3. Vfork (): This is a more popular approach, the virtual address space structure of the kernel even child process is not created, directly share the virtual space of the parent process , of course, this practice yielded shared the physical space of the parent process

Summary: A process is a subject, then it has the soul and body, the system must create the corresponding entity, soul entity and physical entity for implementing it. Both of them have corresponding data structures in the system, and the physical entity embodies its physical meaning.

The traditional fork () system call directly copies all the resources to the newly created process. This implementation is too simple and inefficient because the data it copies may not be shared, and worse, if the new process intends to execute a new image immediately, all copies will be wasted. The fork () of Linux is implemented using the write-time copy (Copy-on-write) page. Write-time copying is a technique that can postpone or even eliminate copy data. The kernel does not replicate the entire process address space at this time, but instead lets the parent process and child processes share the same copy. Data is copied only when it needs to be written, so that each process has its own copy. In other words, the replication of a resource only takes place when it needs to be written, and before that, it is shared only as read-only . This technique enables a copy of the page on the address space to be deferred until the actual write occurs . When the page is not written at all, {For example: Call EXEC () immediately after fork ()} They do not have to be duplicated. The actual cost of fork () is to copy the page table of the parent process and create a unique process descriptor for the child process . In general, an executable file is run immediately after the process is created, which avoids copying large amounts of data that are not used at all (often containing dozens of trillion of data in the address space). This optimization is important because UNIX emphasizes the ability of the process to execute quickly. One thing to add: Linux cow is not necessarily associated with exec

PS: In fact, cow technology is not only used in Linux process, other such as C + + string in some IDE environment also support cow technology, namely:

String str1 = "Hello World"; string str2 = str1;

Then execute the code:

str1[1]= ' q '; str2[1]= ' W ';

At the beginning of the two statements, STR1 and STR2 store the data address is the same, and after modifying the content, STR1 address changed, and STR2 address is the original, this is the application of cow technology in C + +;


[Attached]-view the maximum number of processes that the system can support

Cat/proc/sys/kernel/pid_max

Linux Process Practice (1)--linux process Programming Overview

Contact Us

The content source of this page is from Internet, which doesn't represent Alibaba Cloud's opinion; products and services mentioned on that page don't have any relationship with Alibaba Cloud. If the content of the page makes you feel confusing, please write us an email, we will handle the problem within 5 days after receiving your email.

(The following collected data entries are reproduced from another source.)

-- pv_equiv track=rewrite | github.com/EliseuODaniel/eduassist-platform | apps/ai-orchestrator/src/ai_orchestrator/engines/crewai_engine.py | _workflow_selected_tools
-- ===== SOURCE A (Python) =====
-- from typing import Any
--
-- def _workflow_selected_tools(metadata: dict[str, Any]) -> list[str]:
--     reason = str(metadata.get('reason', '') or '').strip().lower()
--     if 'visit_create' in reason:
--         return ['schedule_school_visit']
--     if any(term in reason for term in ('visit_reschedule', 'visit_cancel')):
--         return ['update_visit_booking']
--     if any(term in reason for term in ('protocol_lookup', 'summary_lookup', 'status_lookup')):
--         return ['get_workflow_status']
--     if 'request_create' in reason:
--         return ['create_institutional_request']
--     if 'request_update' in reason:
--         return ['update_institutional_request']
--     return ['get_workflow_status']
-- ===== SOURCE B (Python) =====
-- def _workflow_selected_tools(metadata):
--     reason = str(metadata.get('reason', '') or '').strip().lower()
--     tools = ['schedule_school_visit', 'update_visit_booking', 'get_workflow_status',
--              'create_institutional_request', 'update_institutional_request']
--     rank = {'visit_create': 0, 'visit_reschedule': 1, 'visit_cancel': 1,
--             'protocol_lookup': 2, 'summary_lookup': 2, 'status_lookup': 2,
--             'request_create': 3, 'request_update': 4}
--     hits = [r for term, r in rank.items() if term in reason]
--     if not hits:
--         return ['get_workflow_status']
--     return [tools[min(hits)]]
-- ===== Notes on version B (the rewrite author's own statement) =====
-- stated objective: alternative
-- what changed: Instead of an ordered if-cascade with early return, B collects ALL matching trigger terms in one pass via a flat term-to-priority map, then selects the tool of the best (minimum) priority from a tool array, defaulting when no term matches.
import Mathlib
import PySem

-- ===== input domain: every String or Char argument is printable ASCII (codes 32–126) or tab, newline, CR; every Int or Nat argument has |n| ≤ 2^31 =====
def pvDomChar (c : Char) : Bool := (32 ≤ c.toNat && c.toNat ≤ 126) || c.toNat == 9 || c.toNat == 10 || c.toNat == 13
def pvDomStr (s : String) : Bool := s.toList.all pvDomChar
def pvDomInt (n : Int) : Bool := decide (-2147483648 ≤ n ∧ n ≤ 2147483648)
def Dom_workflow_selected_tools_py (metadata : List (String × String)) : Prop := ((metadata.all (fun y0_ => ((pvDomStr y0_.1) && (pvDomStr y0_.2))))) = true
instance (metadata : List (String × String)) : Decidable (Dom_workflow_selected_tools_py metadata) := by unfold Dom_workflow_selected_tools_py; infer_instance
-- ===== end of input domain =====

-- Header: B replaces A's early-return if-cascade by collecting all matching terms through a
-- flat term→priority map and selecting the minimum-priority tool (alternative decomposition).

-- ===== PORT A =====
def workflow_selected_tools_py (metadata : List (String × String)) : List String :=
  let r0 := (PySem.Dict.ofList metadata).getD "reason" ""
  let r1 := if r0 = "" then "" else r0      -- Python `metadata.get(..) or ''`; str() on a str is identity
  let reason := PySem.Str.lower (PySem.Str.strip r1)
  if PySem.Str.isIn "visit_create" reason then ["schedule_school_visit"]
  else if ["visit_reschedule", "visit_cancel"].any (fun t => PySem.Str.isIn t reason) then ["update_visit_booking"]
  else if ["protocol_lookup", "summary_lookup", "status_lookup"].any (fun t => PySem.Str.isIn t reason) then ["get_workflow_status"]
  else if PySem.Str.isIn "request_create" reason then ["create_institutional_request"]
  else if PySem.Str.isIn "request_update" reason then ["update_institutional_request"]
  else ["get_workflow_status"]

-- ===== PORT B =====
def pvToolsB : List String :=
  ["schedule_school_visit", "update_visit_booking", "get_workflow_status",
   "create_institutional_request", "update_institutional_request"]

def pvRankB : List (String × Int) :=
  [("visit_create", 0), ("visit_reschedule", 1), ("visit_cancel", 1),
   ("protocol_lookup", 2), ("summary_lookup", 2), ("status_lookup", 2),
   ("request_create", 3), ("request_update", 4)]

def workflow_selected_tools_py_alt (metadata : List (String × String)) : List String :=
  let r0 := (PySem.Dict.ofList metadata).getD "reason" ""
  let r1 := if r0 = "" then "" else r0
  let reason := PySem.Str.lower (PySem.Str.strip r1)
  let hits := pvRankB.filterMap (fun p => if PySem.Str.isIn p.1 reason then some p.2 else none)
  match PySem.List.min? hits (fun x => x) with
  | none => ["get_workflow_status"]
  | some m => [(PySem.List.pyGet? pvToolsB m).getD ""]   -- index always in range (ranks 0..4); getD is unreachable

-- ===== PRECONDITION & SPEC =====
def Spec_workflow_selected_tools_py (metadata : List (String × String)) (out : List String) : Prop := out = workflow_selected_tools_py_alt metadata
instance (metadata : List (String × String)) (out : List String) : Decidable (Spec_workflow_selected_tools_py metadata out) := by unfold Spec_workflow_selected_tools_py; infer_instance

-- ===== CLAIM =====
def Claim_equal_workflow_selected_tools_py : Prop := ∀ (metadata : List (String × String)), Dom_workflow_selected_tools_py metadata → Spec_workflow_selected_tools_py metadata (workflow_selected_tools_py metadata)

-- ===== LEMMAS AND PROOFS =====

-- ===== VERDICT =====
theorem workflow_selected_tools_py_spec : Claim_equal_workflow_selected_tools_py := by
  intro metadata _
  unfold Spec_workflow_selected_tools_py workflow_selected_tools_py workflow_selected_tools_py_alt
  simp only [pvRankB, pvToolsB, List.filterMap, List.any_cons, List.any_nil, Bool.or_false]
  generalize PySem.Str.lower (PySem.Str.strip (if (PySem.Dict.ofList metadata).getD "reason" "" = "" then "" else (PySem.Dict.ofList metadata).getD "reason" "")) = reason
  generalize PySem.Str.isIn "visit_create" reason = b1
  generalize PySem.Str.isIn "visit_reschedule" reason = b2
  generalize PySem.Str.isIn "visit_cancel" reason = b3
  generalize PySem.Str.isIn "protocol_lookup" reason = b4
  generalize PySem.Str.isIn "summary_lookup" reason = b5
  generalize PySem.Str.isIn "status_lookup" reason = b6
  generalize PySem.Str.isIn "request_create" reason = b7
  generalize PySem.Str.isIn "request_update" reason = b8
  revert b1 b2 b3 b4 b5 b6 b7 b8
  decide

If you find any instances of plagiarism from the community, please send an email to: info-contact@alibabacloud.com and provide relevant evidence. A staff member will contact you within 5 working days.

A Free Trial That Lets You Build Big!

Start building with 50+ products and up to 12 months usage for Elastic Compute Service

  • Sales Support

    1 on 1 presale consultation

  • After-Sales Support

    24/7 Technical Support 6 Free Tickets per Quarter Faster Response

  • Alibaba Cloud offers highly flexible support services tailored to meet your exact needs.